Sento una mano sfiorarmi dolcemente il braccio: è la mamma. «Tesoro, vieni con me, lasciamo stare un po' Luce da sola, ne ha bisogno».

Con gli occhi carichi di dispiacere e con la paura di sbagliare, decido di ascoltare Katherine e mi alzo, dandole la mano e seguendola in cucina. «È una bellissima giornata di sole, mamma. Luce dovrebbe uscire un po' fuori» affermo, con la classica voce sottile, dolce e delicata di una bambina.

La donna si china poggiando le ginocchia a terra per raggiungere la mia altezza. Afferra una ciocca di capelli e me la posiziona delicatamente dietro l'orecchio. «Lo so, tesoro. Andremo a giocare fuori io e te, va bene?» mi dà un bacio sulla fronte e fa per alzarsi, ma io le afferro la mano e la trattengo giù. Da questa prospettiva riesco a vederla meglio e a sentirmi meno piccola.

«Ma io voglio che esca lei, non può stare chiusa in camera» brontolo. Non voglio andare a giocare, voglio solo che lei non pianga più e che respiri un po' d'aria fresca. Katherine mi sorride con estrema tenerezza. «Mamma, perché Luce piange? Me lo dici, ti prego!» la imploro, piegando le labbra all'ingiù nella speranza di suscitare la sua compassione e di strapparle un'informazione in più.

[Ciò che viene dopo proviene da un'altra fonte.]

theorem canA_nonpos (md : Int) : ∀ (n : Nat) (k v : Int), k.toNat = n → 1 ≤ k → v ≤ 0 →
    can_factor_py v k md = false := by
  intro n
  induction n with
  | zero => intro k v hkn hk _; omega
  | succ n ih =>
    intro k v hkn hk hv
    rw [can_factor_py]
    by_cases hk1 : k = 1
    · rw [if_pos hk1]
      simp only [decide_eq_false_iff_not]
      omega
    · rw [if_neg hk1]
      by_cases hgt : pyPowGtA v md k = true
      · rw [if_pos hgt]
      · rw [if_neg hgt, if_neg (by omega : ¬ k ≤ 0)]
        rw [List.any_eq_false]
        intro d hd
        rw [PySem.List.mem_pyRange_neg_one] at hd
        rw [Bool.and_eq_true, decide_eq_true_eq]
        rintro ⟨hmod, hrec⟩
        have hq : PySem.Int.floordiv v d ≤ 0 := by
          rw [PySem.Int.floordiv_eq_ediv_of_pos hd.1]
          calc v / d ≤ 0 / d := Int.ediv_le_ediv hd.1 hv
            _ = 0 := Int.zero_ediv d
        rw [ih (k - 1) _ (by omega) (by omega) hq] at hrec
        exact Bool.false_ne_true hrec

Katherine mi sorride teneramente e nella stanza fa irruzione Fabian, entrando dalla porta principale. «Ho portato le erbe curative!» afferma ansimando. Ha il respiro affannato, credo che abbia camminato molto alla ricerca di ciò che tiene stretto fra le mani. Mi riserva un sorriso gentile e poi poggia tutto sul tavolo. La mamma si alza e va ad aiutarlo, io dalla mia altezza non riesco a vedere molto e li osservo confusa mentre bisbigliano tra di loro. Continuo a non capire, ma vengo assalita da un senso di paura: e se Luce non stesse bene? Papà ha parlato di erbe curative: e se fossero per lei?

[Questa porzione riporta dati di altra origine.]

-- pv_equiv track=rewrite | github.com/DilyanDinev/fund_may_2024 | functions_exercise/factorial_division.py | factorial_division
-- ===== SOURCE A (Python) =====
-- def factorial_division(num1, num2):
--     num = 1
--     number = 1
--     for current_num in range(1, num1 + 1):
--         num *= current_num
--     for current_num in range(1, num2 + 1):
--         number *= current_num
--     result = num // number
--     return f"{result:.2f}"
-- ===== SOURCE B (Python) =====
-- def factorial_division(num1, num2):
--     # num1! // num2! telescopes to the product of the integers in (num2, num1];
--     # when num2! is strictly larger, the quotient floors to 0.
--     hi = max(num1, 1)
--     lo = max(num2, 1)
--     if hi < lo:
--         return "0.00"
--     result = 1
--     for k in range(lo + 1, hi + 1):
--         result *= k
--     return f"{result}.00"
-- ===== Notes on version B (the rewrite author's own statement) =====
-- stated objective: faster
-- what changed: B computes the telescoped product of the integers in (num2, num1] (0 when num2! is strictly larger) instead of two full factorial loops plus integer division, and prints the exact integer with '.00' instead of formatting through float; Pre_ excludes inputs whose quotient is not exactly representable as an IEEE double, where A's ':.2f' prints float-rounded digits or raises OverflowError.
-- outside the precondition, e.g. on factorial_division(25, 0): A returns '15511210043330986055303168.00', B returns '15511210043330985984000000.00'
import Mathlib
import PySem

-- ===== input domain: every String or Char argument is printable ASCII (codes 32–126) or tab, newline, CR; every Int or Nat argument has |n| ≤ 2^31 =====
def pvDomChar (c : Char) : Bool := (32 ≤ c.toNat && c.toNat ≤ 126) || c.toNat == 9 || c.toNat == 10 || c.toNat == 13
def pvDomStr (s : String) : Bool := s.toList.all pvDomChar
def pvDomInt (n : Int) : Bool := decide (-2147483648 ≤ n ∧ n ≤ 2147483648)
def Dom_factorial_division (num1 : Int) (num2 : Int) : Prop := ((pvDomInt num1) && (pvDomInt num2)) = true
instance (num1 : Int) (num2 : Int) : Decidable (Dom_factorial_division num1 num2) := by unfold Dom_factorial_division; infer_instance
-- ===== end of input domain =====

-- B replaces A's two full factorial loops and integer division by the telescoped product of
-- the integers in (num2, num1] (0 when num2! is strictly larger), printing the exact integer
-- with ".00" (objective: faster).

-- ===== PORT A =====
-- f"{result:.2f}" is ported as exact decimal digits ++ ".00"; this is exact whenever the
-- (nonnegative integer) result converts to float without rounding — guaranteed by Pre_ below.
def factorial_division (num1 : Int) (num2 : Int) : String :=
  let num := (PySem.List.pyRange 1 (num1 + 1) 1).foldl (· * ·) 1
  let number := (PySem.List.pyRange 1 (num2 + 1) 1).foldl (· * ·) 1
  let result := PySem.Int.floordiv num number
  PySem.Int.toStr result ++ ".00"

-- ===== PORT B =====
def factorial_division_alt (num1 : Int) (num2 : Int) : String :=
  let hi := max num1 1
  let lo := max num2 1
  if hi < lo then "0.00"
  else
    let result := (PySem.List.pyRange (lo + 1) (hi + 1) 1).foldl (· * ·) 1
    PySem.Int.toStr result ++ ".00"

-- ===== PRECONDITION & SPEC =====
-- the integer quotient A formats (a pure math expression, not either port's loop):
def pvQuot (num1 : Int) (num2 : Int) : Nat :=
  (List.range' (num2.toNat + 1) (num1.toNat - num2.toNat)).prod
-- n is exactly representable as an IEEE-754 double
def pvReprDouble (n : Nat) : Prop :=
  n < 2 ^ 53 ∨ (Nat.log2 n + 1 ≤ 1024 ∧ 2 ^ (Nat.log2 n + 1 - 53) ∣ n)

-- Pre_ excludes inputs whose quotient is not exactly representable as an IEEE double: there A's
-- ':.2f' prints float-rounded digits (or raises OverflowError past 2^1024), an artefact of
-- formatting through float that an exact re-implementation should not reproduce. (The bound
-- num1 ≤ num2 + 1100 never excludes a representable quotient: a gap over 1100 forces a quotient
-- ≥ 2^1100, far past overflow; it only keeps the condition cheap to decide.)
def Pre_factorial_division (num1 : Int) (num2 : Int) : Prop :=
  num1.toNat ≤ num2.toNat + 1100 ∧ pvReprDouble (pvQuot num1 num2)
instance (num1 : Int) (num2 : Int) : Decidable (Pre_factorial_division num1 num2) := by
  unfold Pre_factorial_division pvReprDouble; infer_instance

def pvWitness_factorial_division : Int × Int := (5, 2)

def Spec_factorial_division (num1 : Int) (num2 : Int) (out : String) : Prop := out = factorial_division_alt num1 num2
instance (num1 : Int) (num2 : Int) (out : String) : Decidable (Spec_factorial_division num1 num2 out) := by unfold Spec_factorial_division; infer_instance

-- ===== CLAIM (what is proved, stated in full; the proofs are below) =====
def Claim_equal_factorial_division : Prop := ∀ (num1 : Int) (num2 : Int), Dom_factorial_division num1 num2 → Pre_factorial_division num1 num2 → Spec_factorial_division num1 num2 (factorial_division num1 num2)

-- ===== LEMMAS AND PROOFS =====

-- the product of the d integers m+1, …, m+d times m! is (m+d)!
theorem pv_prod_shift_factorial (d m : Nat) :
    ((List.range d).map (fun j : Nat => ((m : Int) + 1 + (j : Int)))).prod * (Nat.factorial m : Int)
      = (Nat.factorial (m + d) : Int) := by
  induction d with
  | zero => simp
  | succ d ih =>
      rw [List.range_succ, List.map_append, List.prod_append,
        show m + (d + 1) = (m + d) + 1 by omega, Nat.factorial_succ]
      simp only [List.map_cons, List.map_nil, List.prod_cons, List.prod_nil, mul_one]
      push_cast at ih ⊢
      linear_combination ((m : ℤ) + 1 + (d : ℤ)) * ih

theorem pv_foldl_pyRange_prod (a : Int) (b : Int) :
    (PySem.List.pyRange a b 1).foldl (· * ·) 1
      = ((List.range (b - a).toNat).map (fun j : Nat => a + (j : Int))).prod := by
  rw [PySem.List.pyRange_one]
  exact List.prod_eq_foldl.symm

-- A's factorial loop computes (n.toNat)!
theorem pv_loop_factorial (n : Int) :
    (PySem.List.pyRange 1 (n + 1) 1).foldl (· * ·) 1 = (Nat.factorial n.toNat : Int) := by
  rw [pv_foldl_pyRange_prod, show (n + 1 - 1 : Int).toNat = n.toNat by omega]
  simpa using pv_prod_shift_factorial n.toNat 0

-- clamping to max(n,1) does not change the factorial of n.toNat
theorem pv_fact_clamp (n : Int) :
    Nat.factorial n.toNat = Nat.factorial (max n 1).toNat := by
  by_cases h : 1 ≤ n
  · rw [max_eq_left h]
  · rw [max_eq_right (by omega), show n.toNat = 0 by omega]
    decide

-- the two ports agree on every input (the ports print exact digits; Pre_ is what makes
-- A's port faithful to Python's float formatting)
theorem pv_result_eq (num1 num2 : Int) :
    factorial_division num1 num2 = factorial_division_alt num1 num2 := by
  simp only [factorial_division, factorial_division_alt, pv_loop_factorial]
  set hi := max num1 1 with hhi
  set lo := max num2 1 with hlo
  have h1 : (1 : Int) ≤ hi := le_max_right _ _
  have h2 : (1 : Int) ≤ lo := le_max_right _ _
  rw [pv_fact_clamp num1, pv_fact_clamp num2, ← hhi, ← hlo]
  by_cases hcmp : hi < lo
  · -- hi < lo: the strictly larger factorial makes the floor quotient 0
    rw [if_pos hcmp]
    have hlt : Nat.factorial hi.toNat < Nat.factorial lo.toNat :=
      (Nat.factorial_lt (by omega)).mpr (by omega)
    rw [PySem.Int.floordiv_natCast, Nat.div_eq_of_lt hlt]
    decide
  · rw [if_neg hcmp]
    rw [pv_foldl_pyRange_prod,
      show (hi + 1 - (lo + 1) : Int).toNat = (hi - lo).toNat by omega]
    refine congrArg (fun r => PySem.Int.toStr r ++ ".00") ?_
    have hm2 : ((lo.toNat : Nat) : Int) = lo := Int.toNat_of_nonneg (by omega)
    have hmap : (List.range (hi - lo).toNat).map (fun j : Nat => lo + 1 + (j : Int))
        = (List.range (hi - lo).toNat).map (fun j : Nat => ((lo.toNat : Int) + 1 + (j : Int))) := by
      apply List.map_congr_left
      intro j _
      rw [hm2]
    have hkey := pv_prod_shift_factorial (hi - lo).toNat lo.toNat
    rw [show lo.toNat + (hi - lo).toNat = hi.toNat by omega] at hkey
    have hdvd : Nat.factorial lo.toNat ∣ Nat.factorial hi.toNat :=
      Nat.factorial_dvd_factorial (by omega)
    rw [PySem.Int.floordiv_natCast]
    have hpos : ((Nat.factorial lo.toNat : Nat) : Int) ≠ 0 := by
      exact_mod_cast Nat.factorial_ne_zero lo.toNat
    apply mul_right_cancel₀ hpos
    rw [hmap, hkey]
    exact_mod_cast congrArg (fun x : Nat => (x : Int)) (Nat.div_mul_cancel hdvd)

-- ===== VERDICT (by name: the statement is the Claim_ definition above) =====
theorem factorial_division_spec : Claim_equal_factorial_division := by
  intro num1 num2 _ _
  unfold Spec_factorial_division
  exact pv_result_eq num1 num2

In un gesto di disumana rabbia, probabilmente spinta dal forte legame che mi tiene unita a mia sorella, sbatto con forza i piedi a terra e lancio un urlo attirando l'attenzione dei miei genitori. «Voglio sapere che cos'ha Luce!».

A quel punto, Fabian e Katherine si voltano verso di me. L'Angelo mi guarda con apprensione, sul volto di mia madre, invece, posso scorgere una nota di rabbia. È pur sempre un Diavolo e il suo lato oscuro non può assopirsi del tutto. «Chantal!» mi rimprovera, inarcando le sopracciglia.